13 July 2005

Queen of Crime Writers:

Agatha Christie Agatha Christie, a renowned mystery writer, had to her credit nearly 100 mystery novels, 21 plays, short story collections and two-volume autobiography. She also wrote six romantic novels under the name Mary Westamacott proving her versatility in writing. Her books have been sold over two billion copies and translated into more than 60 foreign languages. Her work, “The Murder of Roger Ackroyd” has alone sold more than a million copies. Her play “The Mousetrap” has been staged since 1952 in England established a record as the longest running show with fully packed house in the history of English theatre. Among her stories which were filmed was the box-office smash “Murder on the Orient Express”. The film which won an Academy Award featured leading stars of the time Sean Connery and Ingrid Bergman. Other great works which filmed were “Witness for the Prosecution”, “Death on the Nile”, and “Evil under the Sun”. It was the revolutionary “The Murder of Roger Ackroyd” published in 1926 which attracted the attention of numerous readers. She also wrote an entertaining account of many archaeological expeditions which she had shared with her husband, Max Mallowan, a noted archaeologist. Agatha Christie was born at Torquay, a fashionable coastal resort in England on 15 September 1890. She was educated at home by private tutors. She learnt music at Paris. During the 1st and 2nd World Wars she served as a staff nurse in military hospitals. She started her writing career in her early twenties. She wrote her first novel titled “The Mysterious Affair at Styles” in 1915. In this novel she introduced Hercule Poirat, an eccentric retired Belgian police detective.
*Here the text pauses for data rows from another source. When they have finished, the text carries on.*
-- pv_equiv track=rewrite | github.com/Ben-Kerman/anki-jrp | src/pylib/output.py | insert_nbsp
-- ===== SOURCE A (Python) =====
-- from typing import List, Optional, Sequence
--
-- def insert_nbsp(val: str) -> str:
--     new_chars: List[str] = []
--     was_space: bool = False
--     for c in val:
--         if was_space:
--             was_space = False
--             if c == " ":
--                 new_chars.append(chr(0xa0))
--                 continue
--         elif c == " ":
--             was_space = True
--         new_chars.append(c)
--     return "".join(new_chars)
-- ===== SOURCE B (Python) =====
-- def insert_nbsp(val: str) -> str:
--     # single left-to-right non-overlapping substitution: the second space of
--     # each consecutive pair becomes U+00A0
--     return val.replace("  ", " \xa0")
-- ===== Notes on version B (the rewrite author's own statement) =====
-- stated objective: idiomatic
-- what changed: A's explicit per-character loop with a was_space state flag is replaced by a single non-overlapping left-to-right str.replace of a double space by space-plus-nbsp, which pairs consecutive spaces exactly as the state machine does.
import Mathlib
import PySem

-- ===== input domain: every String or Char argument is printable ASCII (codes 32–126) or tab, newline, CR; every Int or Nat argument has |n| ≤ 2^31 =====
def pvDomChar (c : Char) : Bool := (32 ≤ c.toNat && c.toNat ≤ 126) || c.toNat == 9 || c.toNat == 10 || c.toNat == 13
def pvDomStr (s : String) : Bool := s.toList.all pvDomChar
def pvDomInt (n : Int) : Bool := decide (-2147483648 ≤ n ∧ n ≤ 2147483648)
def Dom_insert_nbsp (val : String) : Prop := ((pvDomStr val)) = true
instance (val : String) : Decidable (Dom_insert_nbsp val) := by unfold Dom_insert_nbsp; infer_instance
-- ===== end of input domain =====

-- B replaces A's per-character state machine with a single non-overlapping
-- left-to-right substitution str.replace("  ", " \xa0") (idiomatic one-liner).


-- ===== PORT A =====
-- one step of A's loop body: state = (new_chars, was_space)
def insertNbspStep (st : List Char × Bool) (c : Char) : List Char × Bool :=
  if st.2 then
    if c = ' ' then (st.1 ++ [Char.ofNat 0xa0], false)
    else (st.1 ++ [c], false)
  else if c = ' ' then (st.1 ++ [c], true)
  else (st.1 ++ [c], false)

def insert_nbsp (val : String) : String :=
  String.mk (val.toList.foldl insertNbspStep ([], false)).1

-- ===== PORT B =====
def insert_nbsp_alt (val : String) : String :=
  PySem.Str.replace val "  " (String.mk [' ', Char.ofNat 0xa0])

-- ===== PRECONDITION & SPEC =====
def Spec_insert_nbsp (val : String) (out : String) : Prop := out = insert_nbsp_alt val
instance (val : String) (out : String) : Decidable (Spec_insert_nbsp val out) := by unfold Spec_insert_nbsp; infer_instance

-- ===== CLAIM (what is proved, stated in full; the proofs are below) =====
def Claim_equal_insert_nbsp : Prop := ∀ (val : String), Dom_insert_nbsp val → Spec_insert_nbsp val (insert_nbsp val)

-- ===== LEMMAS AND PROOFS =====

-- the common mathematical value: second space of each consecutive pair becomes nbsp
def nbspRep : List Char → List Char
  | [] => []
  | ' ' :: ' ' :: t => ' ' :: Char.ofNat 0xa0 :: nbspRep t
  | c :: t => c :: nbspRep t

theorem step_nonspace (x : List Char) (d : Char) (hd : d ≠ ' ') (t : List Char) :
    List.foldl insertNbspStep (x, true) (d :: t) =
      List.foldl insertNbspStep (x, false) (d :: t) := by
  simp [List.foldl_cons, insertNbspStep, hd]

theorem nbspRep_cons (c : Char) (t : List Char)
    (h : ¬(c = ' ' ∧ t.head? = some ' ')) : nbspRep (c :: t) = c :: nbspRep t := by
  rw [nbspRep.eq_def]
  split
  · simp_all
  · next heq => exact absurd (by simp_all : c = ' ' ∧ t.head? = some ' ') h
  · next heq => injection heq with h1 h2; subst h1; subst h2; rfl

-- A's fold computes nbspRep
theorem foldl_insertNbspStep (l : List Char) : ∀ (acc : List Char),
    (l.foldl insertNbspStep (acc, false)).1 = acc ++ nbspRep l := by
  induction l using nbspRep.induct with
  | case1 => intro acc; simp [nbspRep]
  | case2 t ih =>
      intro acc
      rw [List.foldl_cons, List.foldl_cons,
        show insertNbspStep (acc, false) ' ' = (acc ++ [' '], true) by
          simp [insertNbspStep],
        show insertNbspStep (acc ++ [' '], true) ' ' =
            (acc ++ [' '] ++ [Char.ofNat 0xa0], false) by simp [insertNbspStep],
        ih]
      simp [nbspRep]
  | case3 c t h ih =>
      intro acc
      by_cases hc : c = ' '
      · subst hc
        rw [List.foldl_cons,
          show insertNbspStep (acc, false) ' ' = (acc ++ [' '], true) by
            simp [insertNbspStep]]
        match t, h, ih with
        | [], _, _ => rw [nbspRep_cons ' ' [] (by simp)]; simp [nbspRep]
        | d :: t', h, ih =>
            have hd : d ≠ ' ' := fun hd => h t' rfl (by rw [hd])
            rw [step_nonspace _ _ hd, ih, nbspRep_cons ' ' (d :: t') (by simp [hd])]
            simp
      · rw [List.foldl_cons,
          show insertNbspStep (acc, false) c = (acc ++ [c], false) by
            simp [insertNbspStep, hc],
          ih, nbspRep_cons c t (by simp [hc])]
        simp

-- B's replace-scan computes nbspRep
theorem replace_go_nbsp (fuel : Nat) : ∀ (l acc : List Char), l.length ≤ fuel →
    PySem.Chars.replace.go [' ', ' '] [' ', Char.ofNat 0xa0] fuel l acc =
      acc.reverse ++ nbspRep l := by
  induction fuel with
  | zero =>
      intro l acc hl
      have : l = [] := List.eq_nil_of_length_eq_zero (Nat.le_zero.mp hl)
      subst this
      simp [PySem.Chars.replace.go, nbspRep]
  | succ n ih =>
      intro l acc hl
      match l with
      | [] => simp [PySem.Chars.replace.go, nbspRep]
      | c :: t =>
          rw [PySem.Chars.replace.go]
          by_cases hp : [' ', ' '].isPrefixOf (c :: t) = true
          · rw [if_pos hp]
            match t, hp, hl with
            | [], hp, _ => simp [List.isPrefixOf] at hp
            | d :: t', hp, hl =>
                have hcd : ' ' = c ∧ ' ' = d := by simpa [List.isPrefixOf] using hp
                obtain ⟨hc, hd⟩ := hcd
                rw [← hc, ← hd]
                have hlen : t'.length ≤ n := by simp at hl; omega
                simp only [List.length_cons, List.length_nil, List.drop_succ_cons,
                  List.drop_zero]
                rw [ih t' _ hlen]
                simp [nbspRep]
          · rw [if_neg hp]
            have hlen : t.length ≤ n := by simp at hl; omega
            have hns : ¬(c = ' ' ∧ t.head? = some ' ') := by
              rintro ⟨h1, h2⟩
              subst h1
              cases t with
              | nil => simp at h2
              | cons d t' =>
                  simp at h2
                  subst h2
                  exact hp (by simp [List.isPrefixOf])
            rw [ih t _ hlen, nbspRep_cons c t hns]
            simp

-- ===== VERDICT (by name: the statement is the Claim_ definition above) =====
theorem insert_nbsp_spec : Claim_equal_insert_nbsp := by
  intro val _
  unfold Spec_insert_nbsp insert_nbsp insert_nbsp_alt PySem.Str.replace
  rw [foldl_insertNbspStep val.toList []]
  rw [show ("  ".toList) = ([' ', ' '] : List Char) from rfl,
    show (String.mk [' ', Char.ofNat 0xa0]).toList = [' ', Char.ofNat 0xa0] from rfl]
  simp only [PySem.Chars.replace]
  rw [if_neg (by simp), replace_go_nbsp val.toList.length val.toList [] le_rfl]
  rfl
Miss Jane Marple, a shrewd and inquisitive woman was another great sleuth and investigator featured in several of her works. She examined the crimes in details with deep concentration and intuition. “Sleeping Murder” published in 1976 was her last work. In 1954, the mystery writers of America honored her with the Grand Master of Crime Award. Agatha Christie won her country’s highest honour,"Order of Dame Commander of British Empire” in 1971. Agatha was nicknamed as “Duchess of Death”. The Queen of Crime Writers Passed away in January1976 at the age of 85 after 55 years of writing career.